→ Exercise prompt
Working from the entries below, give again each line from the first through the one containing "for subset in", exactly and with nothing else.

→ Exercise data
-- pv_equiv track=rewrite | github.com/VsevolodKozlov-git/algos-practice | Leetcode/916-word-subsets/main.py | create_master_dict
-- ===== SOURCE A (Python) =====
-- from collections import Counter
--
-- def create_master_dict(words):
--     master_dict = {}
--     for subset in words:
--         counter_dict = Counter(subset)
--         for letter, cnt in counter_dict.items():
--             if master_dict.setdefault(letter, cnt) < cnt:
--                 master_dict[letter] = cnt
--     return master_dict
-- ===== SOURCE B (Python) =====
-- from collections import Counter
--
-- def create_master_dict(words):
--     joined = "".join(words)
--     counts = [Counter(w) for w in words]
--     return {c: max(cnt[c] for cnt in counts) for c in dict.fromkeys(joined)}
-- ===== Notes on version B (the rewrite author's own statement) =====
-- stated objective: idiomatic
-- what changed: Replaces A's imperative accumulator dict with setdefault/compare updates by a dict comprehension: dedup the concatenation for the key order and take, per letter, the max over precomputed per-word Counters.
import Mathlib
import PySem

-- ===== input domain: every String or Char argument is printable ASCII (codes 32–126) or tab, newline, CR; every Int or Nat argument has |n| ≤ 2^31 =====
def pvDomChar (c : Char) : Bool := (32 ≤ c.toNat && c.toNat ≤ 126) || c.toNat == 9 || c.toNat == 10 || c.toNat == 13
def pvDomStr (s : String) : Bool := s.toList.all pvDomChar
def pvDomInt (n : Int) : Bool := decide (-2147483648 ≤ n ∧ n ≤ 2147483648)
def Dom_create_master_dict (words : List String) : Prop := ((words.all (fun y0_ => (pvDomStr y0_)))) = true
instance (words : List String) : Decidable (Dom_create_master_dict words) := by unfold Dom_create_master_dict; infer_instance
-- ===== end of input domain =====

-- B replaces A's imperative accumulator dict (setdefault/compare per letter) by a dict
-- comprehension: key order = dedup of the concatenation, value = max over per-word Counters.

-- ===== PORT A =====
-- one inner-loop body of A: 'if master_dict.setdefault(letter, cnt) < cnt: master_dict[letter] = cnt'
def pvStepA (m : PySem.Dict String Int) (p : String × Int) : PySem.Dict String Int :=
  let v := (m.get? p.1).getD p.2      -- the value setdefault RETURNS (existing, else cnt)
  let m1 := m.setdefault p.1 p.2
  if v < p.2 then m1.insert p.1 p.2 else m1

def create_master_dict (words : List String) : List (String × Int) :=
  (words.foldl
    (fun master subset =>
      (PySem.Dict.counter (subset.toList.map (fun c => String.singleton c))).items.foldl
        pvStepA master)
    PySem.Dict.empty).items

-- ===== PORT B =====
-- Source B: joined = "".join(words); counts = [Counter(w) for w in words];
--       {c: max(cnt[c] for cnt in counts) for c in dict.fromkeys(joined)}
-- max(...)'s generator is nonempty for every produced key c (c occurs in some word),
-- so the .getD 0 default of the Option-returning max? is never used.
def create_master_dict_alt (words : List String) : List (String × Int) :=
  let joined := PySem.Str.join "" words
  let counts := words.map (fun w => PySem.Dict.counter (w.toList.map (fun c => String.singleton c)))
  (PySem.List.dedup (joined.toList.map (fun c => String.singleton c))).map
    (fun c => (c, (PySem.List.max? (counts.map (fun cnt => cnt.getD c 0)) (fun x => x)).getD 0))

-- ===== PRECONDITION & SPEC =====
def Spec_create_master_dict (words : List String) (out : List (String × Int)) : Prop := out = create_master_dict_alt words
instance (words : List String) (out : List (String × Int)) : Decidable (Spec_create_master_dict words out) := by unfold Spec_create_master_dict; infer_instance

-- ===== CLAIM (what is proved, stated in full; the proofs are below) =====
def Claim_equal_create_master_dict : Prop := ∀ (words : List String), Dom_create_master_dict words → Spec_create_master_dict words (create_master_dict words)

-- ===== LEMMAS AND PROOFS =====

def pvLtrs (ws : List String) : List String :=
  (ws.map (fun w => w.toList.map (fun c => String.singleton c))).flatten

def pvVm (ws : List String) (c : String) : Int :=
  (ws.map (fun w => ((w.toList.map (fun c => String.singleton c)).count c : Int))).foldl max 0

def pvNewVal (D : List String) (m : String → Int) (l : List (String × Int)) (c : String) : Int :=
  match List.lookup c l with
  | some v => if c ∈ D then max (m c) v else v
  | none => m c

lemma pv_lookup_eq_none {l : List (String × Int)} {c : String}
    (h : c ∉ l.map Prod.fst) : List.lookup c l = none := by
  induction l with
  | nil => rfl
  | cons p t ih =>
    simp only [List.map_cons, List.mem_cons, not_or] at h
    rw [List.lookup, show (c == p.1) = false from beq_eq_false_iff_ne.mpr h.1, ih h.2]

lemma pv_lookup_map {L : List String} {f : String → Int} {c : String} :
    List.lookup c (L.map (fun k => (k, f k))) = if c ∈ L then some (f c) else none := by
  induction L with
  | nil => simp
  | cons a t ih =>
    by_cases hca : c = a
    · subst hca; simp
    · rw [List.map_cons, List.lookup, show (c == a) = false from beq_eq_false_iff_ne.mpr hca, ih]
      simp [hca]

lemma pv_contains_mk_map (D : List String) (m : String → Int) (k : String) :
    (PySem.Dict.mk (D.map (fun c => (c, m c)))).contains k = decide (k ∈ D) := by
  rw [PySem.Dict.contains_mk, List.any_map]
  induction D with
  | nil => simp
  | cons a t ih =>
    simp only [List.any_cons, ih, List.mem_cons, Function.comp]
    by_cases h : a = k
    · subst h; simp
    · have h3 : ¬k = a := fun hh => h hh.symm
      by_cases h2 : k ∈ t <;> simp [h2, beq_eq_false_iff_ne.mpr h, h3]

lemma pv_keys_mk_map (D : List String) (m : String → Int) :
    (PySem.Dict.mk (D.map (fun c => (c, m c)))).keys = D := by
  rw [PySem.Dict.keys_mk, List.map_map]
  exact List.map_id D

lemma pv_foldl_max_zero {t : List Int} (h : ∀ x ∈ t, x = 0) : t.foldl max 0 = 0 := by
  induction t with
  | nil => rfl
  | cons a u ih =>
    have ha : a = 0 := h a (by simp)
    simp only [List.foldl_cons, ha, max_self]
    exact ih (fun x hx => h x (by simp [hx]))

lemma pv_vm_nonneg (ws : List String) (c : String) : 0 ≤ pvVm ws c :=
  (PySem.List.le_foldl_max _ 0).1

lemma pv_vm_zero {ws : List String} {c : String} (h : c ∉ pvLtrs ws) : pvVm ws c = 0 := by
  apply pv_foldl_max_zero
  intro x hx
  simp only [List.mem_map] at hx
  obtain ⟨w, hw, rfl⟩ := hx
  have : c ∉ w.toList.map (fun c => String.singleton c) := by
    intro hc
    exact h (by simp only [pvLtrs, List.mem_flatten]; exact ⟨_, List.mem_map_of_mem hw, hc⟩)
  simp [List.count_eq_zero.mpr this]

lemma pv_join_nil (l : List (List Char)) : List.intercalate ([] : List Char) l = l.flatten := by
  induction l with
  | nil => rfl
  | cons a t ih =>
    cases t with
    | nil => simp [List.intercalate]
    | cons b u =>
      simp only [List.intercalate, List.intersperse] at *
      simp_all

lemma pv_ofList_append (L K : List String) :
    PySem.Set.ofList (L ++ K)
      = PySem.Set.ofList L
        ++ (PySem.Set.ofList K).filter (fun c => decide (c ∉ PySem.Set.ofList L)) := by
  induction K using List.reverseRecOn with
  | nil => simp [PySem.Set.ofList_nil]
  | append_singleton K y ih =>
    rw [← List.append_assoc, PySem.Set.ofList_append_singleton, PySem.Set.ofList_append_singleton, ih]
    by_cases hyK : y ∈ K
    · by_cases hyL : y ∈ L
      · rw [PySem.Set.add_of_mem (by simp [PySem.Set.mem_ofList, hyL]),
            PySem.Set.add_of_mem ((PySem.Set.mem_ofList K y).mpr hyK)]
      · rw [PySem.Set.add_of_mem (by simp [PySem.Set.mem_ofList, hyK, hyL]),
            PySem.Set.add_of_mem ((PySem.Set.mem_ofList K y).mpr hyK)]
    · rw [PySem.Set.add_of_not_mem (fun h => hyK ((PySem.Set.mem_ofList K y).mp h))]
      by_cases hyL : y ∈ L
      · rw [PySem.Set.add_of_mem (by simp [PySem.Set.mem_ofList, hyL])]
        simp [List.filter_append, PySem.Set.mem_ofList, hyL]
      · rw [PySem.Set.add_of_not_mem (by simp [PySem.Set.mem_ofList, hyK, hyL])]
        simp [List.filter_append, PySem.Set.mem_ofList, hyL, List.append_assoc]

→ Task answer
-- pv_equiv track=rewrite | github.com/VsevolodKozlov-git/algos-practice | Leetcode/916-word-subsets/main.py | create_master_dict
-- ===== SOURCE A (Python) =====
-- from collections import Counter
--
-- def create_master_dict(words):
--     master_dict = {}
--     for subset in words:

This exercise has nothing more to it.